In the history of qing dynasty science, Lu Longqi's status was very high. However, if we combine the historical background, it is inevitable that some questions will arise: Is Lu Longqi a famous scholar of science or a Confucian heretic? How did he view the Yixia distinction in the early Qing Dynasty? How do you view the debate between righteousness and profit in the context of the budding of commodity trends? How to deal with spontaneous civil violence? These issues deserve our consideration and discussion. As a case study, we may be able to glimpse the efforts and struggles of Confucianism in developing itself in a particular historical era.

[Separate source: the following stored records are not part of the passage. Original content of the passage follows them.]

-- pv_equiv track=rewrite | github.com/bredelings/BAli-Phy | scripts/show-piecewise.py | get_path
-- ===== SOURCE A (Python) =====
-- def get_path(path_string):
--     if not path_string:
--         return []
--
--     path = path_string.split('/')
--     for i in range(0,len(path)):
--         if i < len(path)-1:
--             path[i] = path[i]+'/'
--     return path
-- ===== SOURCE B (Python) =====
-- def get_path(path_string):
--     if not path_string:
--         return []
--     result = []
--     current = ''
--     for ch in path_string:
--         current += ch
--         if ch == '/':
--             result.append(current)
--             current = ''
--     result.append(current)
--     return result
-- ===== Notes on version B (the rewrite author's own statement) =====
-- stated objective: alternative
-- what changed: Replaces split('/') followed by an index loop that re-suffixes every segment with a single left-to-right character scan that accumulates each segment (slash included) as it goes.
import Mathlib
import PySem

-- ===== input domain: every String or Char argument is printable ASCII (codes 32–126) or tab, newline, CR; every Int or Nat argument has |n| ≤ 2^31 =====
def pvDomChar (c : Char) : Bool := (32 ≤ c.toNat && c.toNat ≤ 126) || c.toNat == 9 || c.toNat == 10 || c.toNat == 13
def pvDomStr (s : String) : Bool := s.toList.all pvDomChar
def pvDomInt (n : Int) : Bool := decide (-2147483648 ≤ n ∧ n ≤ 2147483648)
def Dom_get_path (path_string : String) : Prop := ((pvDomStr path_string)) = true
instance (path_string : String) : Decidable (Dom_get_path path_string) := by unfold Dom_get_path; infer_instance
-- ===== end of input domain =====

-- B replaces A's split('/') + index loop (which re-suffixes every non-final segment)
-- by a single character scan accumulating each segment with its trailing slash: an
-- alternative decomposition of the same O(n) task.


-- ===== PORT A =====
-- A: split on '/', then a for-loop over range(0, len(path)) appending '/' to every
-- entry except the last (list assignment = List.set; strings kept as List Char and
-- turned into String at return).
def get_path (path_string : String) : List String :=
  if path_string == "" then []
  else
    let path := PySem.Chars.splitOn path_string.toList ['/']
    let path := (PySem.List.pyRange 0 (path.length : Int) 1).foldl
      (fun p i =>
        if i < (p.length : Int) - 1 then p.set i.toNat (p.getD i.toNat [] ++ ['/'])
        else p) path
    path.map String.mk

-- ===== PORT B =====
-- B: one pass over the characters with a (result, current) accumulator; '/' closes
-- the current segment (slash included), the final segment is appended after the loop.
def get_path_alt (path_string : String) : List String :=
  if path_string == "" then []
  else
    let r := path_string.toList.foldl
      (fun (st : List String × List Char) c =>
        let cur := st.2 ++ [c]
        if c == '/' then (st.1 ++ [String.mk cur], []) else (st.1, cur))
      ([], [])
    r.1 ++ [String.mk r.2]

-- ===== PRECONDITION & SPEC =====
def Spec_get_path (path_string : String) (out : List String) : Prop := out = get_path_alt path_string
instance (path_string : String) (out : List String) : Decidable (Spec_get_path path_string out) := by unfold Spec_get_path; infer_instance

-- ===== CLAIM (what is proved, stated in full; the proofs are below) =====
def Claim_equal_get_path : Prop := ∀ (path_string : String), Dom_get_path path_string → Spec_get_path path_string (get_path path_string)

-- ===== LEMMAS AND PROOFS =====

-- simple recursive characterisation of str.split('/')
def pvSplit : List Char → List (List Char)
  | [] => [[]]
  | c :: rest => if c = '/' then [] :: pvSplit rest else (pvSplit rest).modifyHead (c :: ·)

-- suffix-all-but-last (A's loop) fused with the final String.mk, recursively
def pvTag : List (List Char) → List String
  | [] => []
  | [x] => [String.mk x]
  | x :: rest => String.mk (x ++ ['/']) :: pvTag rest

lemma pvSplit_ne_nil (l : List Char) : pvSplit l ≠ [] := by
  cases l with
  | nil => simp [pvSplit]
  | cons c rest =>
    simp only [pvSplit]
    split
    · simp
    · cases h : pvSplit rest with
      | nil => exact absurd h (pvSplit_ne_nil rest)
      | cons a t => simp

lemma splitOn_go_eq (l : List Char) : ∀ (fuel : Nat) (cur : List Char) (acc : List (List Char)),
    l.length ≤ fuel →
    PySem.Chars.splitOn.go ['/'] fuel l cur acc
      = acc.reverse ++ (pvSplit l).modifyHead (cur.reverse ++ ·) := by
  induction l with
  | nil =>
    intro fuel cur acc _
    cases fuel <;> simp [PySem.Chars.splitOn.go, pvSplit]
  | cons c rest ih =>
    intro fuel cur acc hf
    cases fuel with
    | zero => simp at hf
    | succ f =>
      rw [PySem.Chars.splitOn.go]
      by_cases hc : c = '/'
      · subst hc
        simp only [List.isPrefixOf, beq_self_eq_true, Bool.true_and, if_pos,
          List.length_cons, List.length_nil, List.drop_succ_cons, List.drop_zero]
        rw [ih f [] (cur.reverse :: acc) (by simpa using Nat.le_of_succ_le_succ hf)]
        simp [pvSplit]
        cases h : pvSplit rest with
        | nil => exact absurd h (pvSplit_ne_nil rest)
        | cons a t => simp
      · have : (['/'].isPrefixOf (c :: rest)) = false := by
          simp [List.isPrefixOf]
          exact fun h => hc h.symm
        rw [this]
        simp only [Bool.false_eq_true, if_false]
        rw [ih f (c :: cur) acc (Nat.le_of_succ_le_succ hf)]
        simp only [pvSplit, if_neg hc]
        cases h : pvSplit rest with
        | nil => exact absurd h (pvSplit_ne_nil rest)
        | cons a t => simp

lemma splitOn_eq (l : List Char) :
    PySem.Chars.splitOn l ['/'] = pvSplit l := by
  unfold PySem.Chars.splitOn
  rw [splitOn_go_eq l (l.length + 1) [] [] (Nat.le_succ _)]
  cases h : pvSplit l with
  | nil => exact absurd h (pvSplit_ne_nil l)
  | cons a t => simp

-- A's index loop: processing indices from pre.length upward turns pre ++ suf into
-- pre ++ (suf with '/' appended to all but the overall last); stated with String.mk fused.
lemma loop_eq (suf : List (List Char)) : ∀ (pre : List (List Char)), suf ≠ [] →
    ((PySem.List.pyRange (pre.length : Int) ((pre.length + suf.length : Nat) : Int) 1).foldl
      (fun p i =>
        if i < (p.length : Int) - 1 then p.set i.toNat (p.getD i.toNat [] ++ ['/'])
        else p) (pre ++ suf)).map String.mk
      = pre.map String.mk ++ pvTag suf := by
  induction suf with
  | nil => intro pre h; exact absurd rfl h
  | cons x rest ih =>
    intro pre _
    have hcons : PySem.List.pyRange (pre.length : Int) ((pre.length + (x :: rest).length : Nat) : Int) 1
        = (pre.length : Int) :: PySem.List.pyRange ((pre.length : Int) + 1) ((pre.length + (x :: rest).length : Nat) : Int) 1 := by
      apply PySem.List.pyRange_one_cons
      push_cast; simp
    rw [hcons]
    simp only [List.foldl_cons]
    have hget : (pre ++ x :: rest).getD ((pre.length : Int)).toNat [] = x := by
      simp [List.getD_eq_getElem?_getD]
    cases rest with
    | nil =>
      have hcond : ¬ ((pre.length : Int) < ((pre ++ [x]).length : Int) - 1) := by
        simp
      rw [if_neg hcond]
      have : PySem.List.pyRange ((pre.length : Int) + 1) ((pre.length + ([x] : List (List Char)).length : Nat) : Int) 1 = [] := by
        apply PySem.List.pyRange_one_eq_nil
        push_cast; simp
      rw [this]
      simp [pvTag]
    | cons y t =>
      have hcond : ((pre.length : Int) < ((pre ++ x :: y :: t).length : Int) - 1) := by
        simp; push_cast; omega
      rw [if_pos hcond, hget]
      have hset : (pre ++ x :: y :: t).set ((pre.length : Int)).toNat (x ++ ['/'])
          = (pre ++ [x ++ ['/']]) ++ y :: t := by
        simp [List.set_append]
      rw [hset]
      have hlen : ((pre ++ [x ++ ['/']]).length : Int) = (pre.length : Int) + 1 := by simp
      have hlen2 : ((pre ++ [x ++ ['/']]).length + (y :: t).length : Nat)
          = (pre.length + (x :: y :: t).length : Nat) := by simp; omega
      have := ih (pre ++ [x ++ ['/']]) (by simp)
      rw [hlen, hlen2] at this
      rw [this]
      simp [pvTag]

-- B's scan computes acc ++ pvTag of pvSplit (with cur prepended to the first piece)
lemma scan_eq (l : List Char) : ∀ (acc : List String) (cur : List Char),
    (let r := l.foldl
        (fun (st : List String × List Char) c =>
          let cur := st.2 ++ [c]
          if c == '/' then (st.1 ++ [String.mk cur], []) else (st.1, cur))
        (acc, cur)
     ; r.1 ++ [String.mk r.2])
      = acc ++ pvTag ((pvSplit l).modifyHead (cur ++ ·)) := by
  induction l with
  | nil => intro acc cur; simp [pvSplit, pvTag]
  | cons c rest ih =>
    intro acc cur
    simp only [List.foldl_cons]
    by_cases hc : c = '/'
    · subst hc
      simp only [beq_self_eq_true, if_pos]
      rw [ih (acc ++ [String.mk (cur ++ ['/'])]) []]
      simp only [pvSplit, if_pos rfl, List.modifyHead_cons]
      cases h : pvSplit rest with
      | nil => exact absurd h (pvSplit_ne_nil rest)
      | cons a t => simp [pvTag]
    · rw [if_neg (by simpa using hc)]
      rw [ih acc (cur ++ [c])]
      simp only [pvSplit, if_neg hc]
      cases h : pvSplit rest with
      | nil => exact absurd h (pvSplit_ne_nil rest)
      | cons a t => simp [pvTag]

-- ===== VERDICT (by name: the statement is the Claim_ definition above) =====
theorem get_path_spec : Claim_equal_get_path := by
  intro s _
  unfold Spec_get_path get_path get_path_alt
  by_cases hs : s == ""
  · rw [if_pos hs, if_pos hs]
  · rw [if_neg hs, if_neg hs]
    rw [splitOn_eq]
    have hA := loop_eq (pvSplit s.toList) [] (pvSplit_ne_nil _)
    simp only [List.length_nil, List.nil_append, Nat.cast_zero, Nat.zero_add, List.map_nil] at hA
    have hB := scan_eq s.toList [] []
    simp only [List.nil_append] at hB
    rw [hB]
    cases h : pvSplit s.toList with
    | nil => exact absurd h (pvSplit_ne_nil _)
    | cons a t =>
      rw [h] at hA
      simpa using hA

<h1 class="pgc-h-arrow-right" data-track="14" >, the diaphragm of yixia or the integration? </h1>
In the history of qing dynasty science, Lu Longqi's status was very high. He was the first person in the official Confucius Temple. However, if we combine the historical background, it is inevitable that some questions will arise: Is Lu Longqi a famous scholar of science or a Confucian heretic? He served as a zhi county in Jiading and received great praise, but 15 years before his birth (1630) (1615), Jiading had a "Three Massacres of Jiading" caused by the resistance to the Manchu Qing. How did Lu Longqi view the legitimacy of Manchu rule and incorporate it into the framework of Confucianism? What does he think of yixia's distinction? These problems are acute and cannot be avoided.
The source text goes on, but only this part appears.